Activity → Look below for the line containing "exact hjfirst i hij (by rw [hcsi, hnk])" and the line containing "rw [h, pv_fold_char]"; repeat exactly those two lines and all lines between them, and nothing else.

Saved entries →
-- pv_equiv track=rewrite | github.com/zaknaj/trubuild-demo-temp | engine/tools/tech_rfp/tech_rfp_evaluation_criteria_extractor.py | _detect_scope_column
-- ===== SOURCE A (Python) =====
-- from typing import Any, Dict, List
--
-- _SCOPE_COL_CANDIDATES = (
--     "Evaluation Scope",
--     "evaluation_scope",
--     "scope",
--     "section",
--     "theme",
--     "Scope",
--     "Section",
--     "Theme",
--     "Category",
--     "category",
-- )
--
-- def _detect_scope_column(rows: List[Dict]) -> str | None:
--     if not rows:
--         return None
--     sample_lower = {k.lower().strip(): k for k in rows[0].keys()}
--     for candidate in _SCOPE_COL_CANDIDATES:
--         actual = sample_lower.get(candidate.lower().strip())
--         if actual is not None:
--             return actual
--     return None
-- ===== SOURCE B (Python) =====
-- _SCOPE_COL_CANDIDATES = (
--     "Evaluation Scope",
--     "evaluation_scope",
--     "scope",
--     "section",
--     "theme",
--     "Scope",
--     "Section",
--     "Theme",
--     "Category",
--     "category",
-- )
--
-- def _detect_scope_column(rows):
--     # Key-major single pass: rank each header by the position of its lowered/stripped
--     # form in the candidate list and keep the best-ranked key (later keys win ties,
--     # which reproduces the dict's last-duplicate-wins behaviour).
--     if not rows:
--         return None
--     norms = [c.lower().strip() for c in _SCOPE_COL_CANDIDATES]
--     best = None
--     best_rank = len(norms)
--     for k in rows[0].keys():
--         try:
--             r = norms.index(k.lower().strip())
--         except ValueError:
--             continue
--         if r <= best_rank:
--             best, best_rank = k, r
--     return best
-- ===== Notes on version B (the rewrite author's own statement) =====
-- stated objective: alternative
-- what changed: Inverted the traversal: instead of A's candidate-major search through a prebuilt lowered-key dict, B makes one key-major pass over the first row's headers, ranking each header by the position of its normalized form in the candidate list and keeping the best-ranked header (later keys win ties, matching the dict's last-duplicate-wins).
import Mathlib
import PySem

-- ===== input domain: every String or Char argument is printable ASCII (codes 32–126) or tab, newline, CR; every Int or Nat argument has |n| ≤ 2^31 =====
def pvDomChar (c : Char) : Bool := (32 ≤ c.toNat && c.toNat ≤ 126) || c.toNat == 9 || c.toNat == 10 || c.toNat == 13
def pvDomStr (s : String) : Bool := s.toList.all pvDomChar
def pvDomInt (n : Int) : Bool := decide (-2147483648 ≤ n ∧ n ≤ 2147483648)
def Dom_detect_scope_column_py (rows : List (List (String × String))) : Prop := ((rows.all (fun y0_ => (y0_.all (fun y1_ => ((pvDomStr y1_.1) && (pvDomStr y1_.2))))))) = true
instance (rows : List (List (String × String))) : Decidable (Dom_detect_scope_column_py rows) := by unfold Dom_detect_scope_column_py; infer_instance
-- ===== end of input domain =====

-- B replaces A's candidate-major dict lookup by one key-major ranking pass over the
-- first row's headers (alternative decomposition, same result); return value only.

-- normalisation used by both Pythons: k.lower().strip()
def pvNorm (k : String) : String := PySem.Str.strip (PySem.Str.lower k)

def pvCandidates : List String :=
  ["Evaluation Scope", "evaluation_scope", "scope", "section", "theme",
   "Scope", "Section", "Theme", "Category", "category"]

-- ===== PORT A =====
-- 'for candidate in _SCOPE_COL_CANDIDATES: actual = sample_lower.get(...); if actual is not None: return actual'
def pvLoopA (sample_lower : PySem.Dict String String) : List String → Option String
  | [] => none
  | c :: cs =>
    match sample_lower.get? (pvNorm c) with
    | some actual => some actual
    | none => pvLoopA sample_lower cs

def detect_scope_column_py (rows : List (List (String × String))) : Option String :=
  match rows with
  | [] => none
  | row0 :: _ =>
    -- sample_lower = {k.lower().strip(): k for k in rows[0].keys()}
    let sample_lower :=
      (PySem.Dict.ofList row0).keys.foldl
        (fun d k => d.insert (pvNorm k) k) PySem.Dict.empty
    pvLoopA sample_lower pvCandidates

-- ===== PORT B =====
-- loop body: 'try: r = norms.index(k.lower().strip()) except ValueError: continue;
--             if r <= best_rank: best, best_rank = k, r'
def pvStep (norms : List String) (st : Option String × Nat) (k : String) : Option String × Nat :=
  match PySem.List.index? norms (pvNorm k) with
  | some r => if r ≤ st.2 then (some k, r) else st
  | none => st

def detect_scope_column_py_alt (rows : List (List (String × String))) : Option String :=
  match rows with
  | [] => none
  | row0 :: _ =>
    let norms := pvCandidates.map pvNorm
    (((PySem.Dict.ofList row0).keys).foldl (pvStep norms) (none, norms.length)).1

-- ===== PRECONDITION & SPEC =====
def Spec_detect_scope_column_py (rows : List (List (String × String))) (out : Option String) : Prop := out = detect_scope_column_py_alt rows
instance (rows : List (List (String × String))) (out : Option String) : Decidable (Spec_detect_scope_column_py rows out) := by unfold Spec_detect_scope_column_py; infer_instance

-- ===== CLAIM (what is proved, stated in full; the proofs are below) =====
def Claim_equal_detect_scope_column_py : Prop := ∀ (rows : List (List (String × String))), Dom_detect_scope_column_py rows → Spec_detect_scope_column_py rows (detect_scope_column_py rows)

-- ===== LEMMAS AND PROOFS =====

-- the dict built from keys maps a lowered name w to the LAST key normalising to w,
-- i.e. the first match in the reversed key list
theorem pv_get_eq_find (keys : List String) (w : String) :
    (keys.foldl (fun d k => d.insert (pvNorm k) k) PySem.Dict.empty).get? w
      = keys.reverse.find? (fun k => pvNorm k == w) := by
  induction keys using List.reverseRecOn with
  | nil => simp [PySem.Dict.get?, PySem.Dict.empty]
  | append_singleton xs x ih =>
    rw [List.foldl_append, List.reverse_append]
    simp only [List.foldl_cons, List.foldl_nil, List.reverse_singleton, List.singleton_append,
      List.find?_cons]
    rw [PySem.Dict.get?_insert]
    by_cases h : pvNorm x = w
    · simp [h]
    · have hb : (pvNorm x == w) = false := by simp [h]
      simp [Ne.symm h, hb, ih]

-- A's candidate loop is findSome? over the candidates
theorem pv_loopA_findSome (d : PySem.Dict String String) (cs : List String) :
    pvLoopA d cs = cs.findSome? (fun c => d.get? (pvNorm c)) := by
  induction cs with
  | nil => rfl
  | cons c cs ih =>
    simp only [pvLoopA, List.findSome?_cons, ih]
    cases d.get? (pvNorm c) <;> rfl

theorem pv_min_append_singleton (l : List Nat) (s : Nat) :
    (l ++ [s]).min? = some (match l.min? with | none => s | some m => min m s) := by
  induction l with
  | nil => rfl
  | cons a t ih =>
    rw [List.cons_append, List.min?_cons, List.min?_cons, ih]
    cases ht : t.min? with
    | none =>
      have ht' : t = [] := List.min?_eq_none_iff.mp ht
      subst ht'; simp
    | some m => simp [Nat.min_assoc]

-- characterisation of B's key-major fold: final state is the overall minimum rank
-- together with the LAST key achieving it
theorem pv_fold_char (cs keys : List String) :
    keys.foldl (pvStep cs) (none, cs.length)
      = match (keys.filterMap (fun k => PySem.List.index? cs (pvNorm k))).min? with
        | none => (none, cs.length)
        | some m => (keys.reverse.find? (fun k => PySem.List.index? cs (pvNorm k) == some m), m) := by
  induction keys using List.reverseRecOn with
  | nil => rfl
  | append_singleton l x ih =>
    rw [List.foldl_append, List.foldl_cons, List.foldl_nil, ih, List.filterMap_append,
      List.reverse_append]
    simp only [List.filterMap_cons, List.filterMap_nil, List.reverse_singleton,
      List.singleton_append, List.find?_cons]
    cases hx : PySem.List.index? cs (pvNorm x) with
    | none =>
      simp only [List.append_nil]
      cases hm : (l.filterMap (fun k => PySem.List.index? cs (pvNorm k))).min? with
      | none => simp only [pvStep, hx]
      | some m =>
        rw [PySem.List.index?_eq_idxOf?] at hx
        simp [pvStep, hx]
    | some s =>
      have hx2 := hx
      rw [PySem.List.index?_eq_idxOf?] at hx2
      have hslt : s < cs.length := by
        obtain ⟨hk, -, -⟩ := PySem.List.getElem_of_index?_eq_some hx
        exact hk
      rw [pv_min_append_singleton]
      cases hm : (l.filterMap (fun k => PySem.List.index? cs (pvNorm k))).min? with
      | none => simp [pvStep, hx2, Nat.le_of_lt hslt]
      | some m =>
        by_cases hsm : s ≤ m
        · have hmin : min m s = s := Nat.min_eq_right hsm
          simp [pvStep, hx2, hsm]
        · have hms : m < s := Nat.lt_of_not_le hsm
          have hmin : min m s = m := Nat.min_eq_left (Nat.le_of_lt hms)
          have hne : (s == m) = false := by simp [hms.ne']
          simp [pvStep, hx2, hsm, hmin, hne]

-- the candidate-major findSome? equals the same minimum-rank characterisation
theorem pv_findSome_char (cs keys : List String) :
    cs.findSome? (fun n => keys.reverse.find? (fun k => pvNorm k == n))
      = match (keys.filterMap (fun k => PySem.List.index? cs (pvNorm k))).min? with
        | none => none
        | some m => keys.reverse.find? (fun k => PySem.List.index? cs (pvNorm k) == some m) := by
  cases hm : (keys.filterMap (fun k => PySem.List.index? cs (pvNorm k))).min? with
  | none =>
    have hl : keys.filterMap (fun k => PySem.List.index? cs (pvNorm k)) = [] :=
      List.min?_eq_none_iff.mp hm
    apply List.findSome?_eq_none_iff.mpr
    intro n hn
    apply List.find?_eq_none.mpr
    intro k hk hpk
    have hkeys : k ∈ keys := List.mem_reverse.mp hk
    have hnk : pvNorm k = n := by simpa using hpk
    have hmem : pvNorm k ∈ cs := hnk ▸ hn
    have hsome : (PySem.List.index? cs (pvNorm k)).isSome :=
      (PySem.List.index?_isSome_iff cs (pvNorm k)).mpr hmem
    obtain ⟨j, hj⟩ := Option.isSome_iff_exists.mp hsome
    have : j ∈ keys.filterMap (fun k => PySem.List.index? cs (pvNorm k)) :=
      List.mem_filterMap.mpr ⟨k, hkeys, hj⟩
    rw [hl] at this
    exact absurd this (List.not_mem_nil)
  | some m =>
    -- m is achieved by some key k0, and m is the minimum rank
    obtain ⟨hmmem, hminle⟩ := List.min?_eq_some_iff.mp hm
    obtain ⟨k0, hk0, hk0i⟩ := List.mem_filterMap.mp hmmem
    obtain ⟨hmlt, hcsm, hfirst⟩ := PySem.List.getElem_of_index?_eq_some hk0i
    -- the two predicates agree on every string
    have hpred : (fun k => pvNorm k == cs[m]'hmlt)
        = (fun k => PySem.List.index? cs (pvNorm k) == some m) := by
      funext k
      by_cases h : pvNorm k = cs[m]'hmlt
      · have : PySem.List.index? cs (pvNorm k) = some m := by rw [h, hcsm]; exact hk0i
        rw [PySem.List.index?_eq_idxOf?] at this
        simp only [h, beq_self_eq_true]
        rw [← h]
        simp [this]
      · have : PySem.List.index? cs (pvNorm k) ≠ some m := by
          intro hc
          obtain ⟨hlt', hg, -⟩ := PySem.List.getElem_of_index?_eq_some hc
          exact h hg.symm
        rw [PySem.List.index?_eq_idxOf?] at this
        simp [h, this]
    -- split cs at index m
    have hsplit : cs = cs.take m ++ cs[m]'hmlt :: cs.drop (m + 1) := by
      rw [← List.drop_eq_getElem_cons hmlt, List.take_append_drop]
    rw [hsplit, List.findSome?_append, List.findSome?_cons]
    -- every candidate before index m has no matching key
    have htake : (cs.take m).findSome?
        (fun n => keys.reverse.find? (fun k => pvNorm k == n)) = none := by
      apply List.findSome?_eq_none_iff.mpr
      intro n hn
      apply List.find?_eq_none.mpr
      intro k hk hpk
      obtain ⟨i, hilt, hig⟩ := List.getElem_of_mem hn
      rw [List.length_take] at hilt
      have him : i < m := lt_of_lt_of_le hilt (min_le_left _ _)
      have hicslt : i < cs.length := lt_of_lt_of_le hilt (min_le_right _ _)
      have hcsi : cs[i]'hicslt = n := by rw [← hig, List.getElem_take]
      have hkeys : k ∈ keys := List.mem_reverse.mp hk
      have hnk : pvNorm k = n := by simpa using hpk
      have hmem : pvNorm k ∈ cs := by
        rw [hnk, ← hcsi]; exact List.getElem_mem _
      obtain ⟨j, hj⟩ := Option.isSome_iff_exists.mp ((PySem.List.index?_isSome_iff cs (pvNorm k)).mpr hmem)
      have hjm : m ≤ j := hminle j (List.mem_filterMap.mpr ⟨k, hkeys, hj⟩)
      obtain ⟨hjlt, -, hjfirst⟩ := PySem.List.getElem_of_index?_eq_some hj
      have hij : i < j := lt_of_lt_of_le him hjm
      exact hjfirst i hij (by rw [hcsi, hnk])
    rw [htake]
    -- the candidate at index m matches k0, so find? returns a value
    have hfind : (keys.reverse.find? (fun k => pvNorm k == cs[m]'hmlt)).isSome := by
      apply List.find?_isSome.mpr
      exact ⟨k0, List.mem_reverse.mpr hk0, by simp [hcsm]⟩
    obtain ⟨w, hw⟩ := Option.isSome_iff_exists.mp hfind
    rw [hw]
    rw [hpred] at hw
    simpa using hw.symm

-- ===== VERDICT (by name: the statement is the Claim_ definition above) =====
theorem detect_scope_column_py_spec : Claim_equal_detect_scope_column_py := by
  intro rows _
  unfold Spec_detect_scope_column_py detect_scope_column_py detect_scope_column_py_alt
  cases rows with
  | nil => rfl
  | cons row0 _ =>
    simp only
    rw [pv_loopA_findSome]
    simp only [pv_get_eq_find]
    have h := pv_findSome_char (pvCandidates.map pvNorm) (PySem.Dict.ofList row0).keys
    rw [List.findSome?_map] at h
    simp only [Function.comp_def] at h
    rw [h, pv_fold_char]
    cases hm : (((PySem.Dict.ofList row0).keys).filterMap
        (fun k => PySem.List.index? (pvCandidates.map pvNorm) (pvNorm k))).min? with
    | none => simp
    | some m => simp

Written response →
      exact hjfirst i hij (by rw [hcsi, hnk])
    rw [htake]
    -- the candidate at index m matches k0, so find? returns a value
    have hfind : (keys.reverse.find? (fun k => pvNorm k == cs[m]'hmlt)).isSome := by
      apply List.find?_isSome.mpr
      exact ⟨k0, List.mem_reverse.mpr hk0, by simp [hcsm]⟩
    obtain ⟨w, hw⟩ := Option.isSome_iff_exists.mp hfind
    rw [hw]
    rw [hpred] at hw
    simpa using hw.symm

-- ===== VERDICT (by name: the statement is the Claim_ definition above) =====
theorem detect_scope_column_py_spec : Claim_equal_detect_scope_column_py := by
  intro rows _
  unfold Spec_detect_scope_column_py detect_scope_column_py detect_scope_column_py_alt
  cases rows with
  | nil => rfl
  | cons row0 _ =>
    simp only
    rw [pv_loopA_findSome]
    simp only [pv_get_eq_find]
    have h := pv_findSome_char (pvCandidates.map pvNorm) (PySem.Dict.ofList row0).keys
    rw [List.findSome?_map] at h
    simp only [Function.comp_def] at h
    rw [h, pv_fold_char]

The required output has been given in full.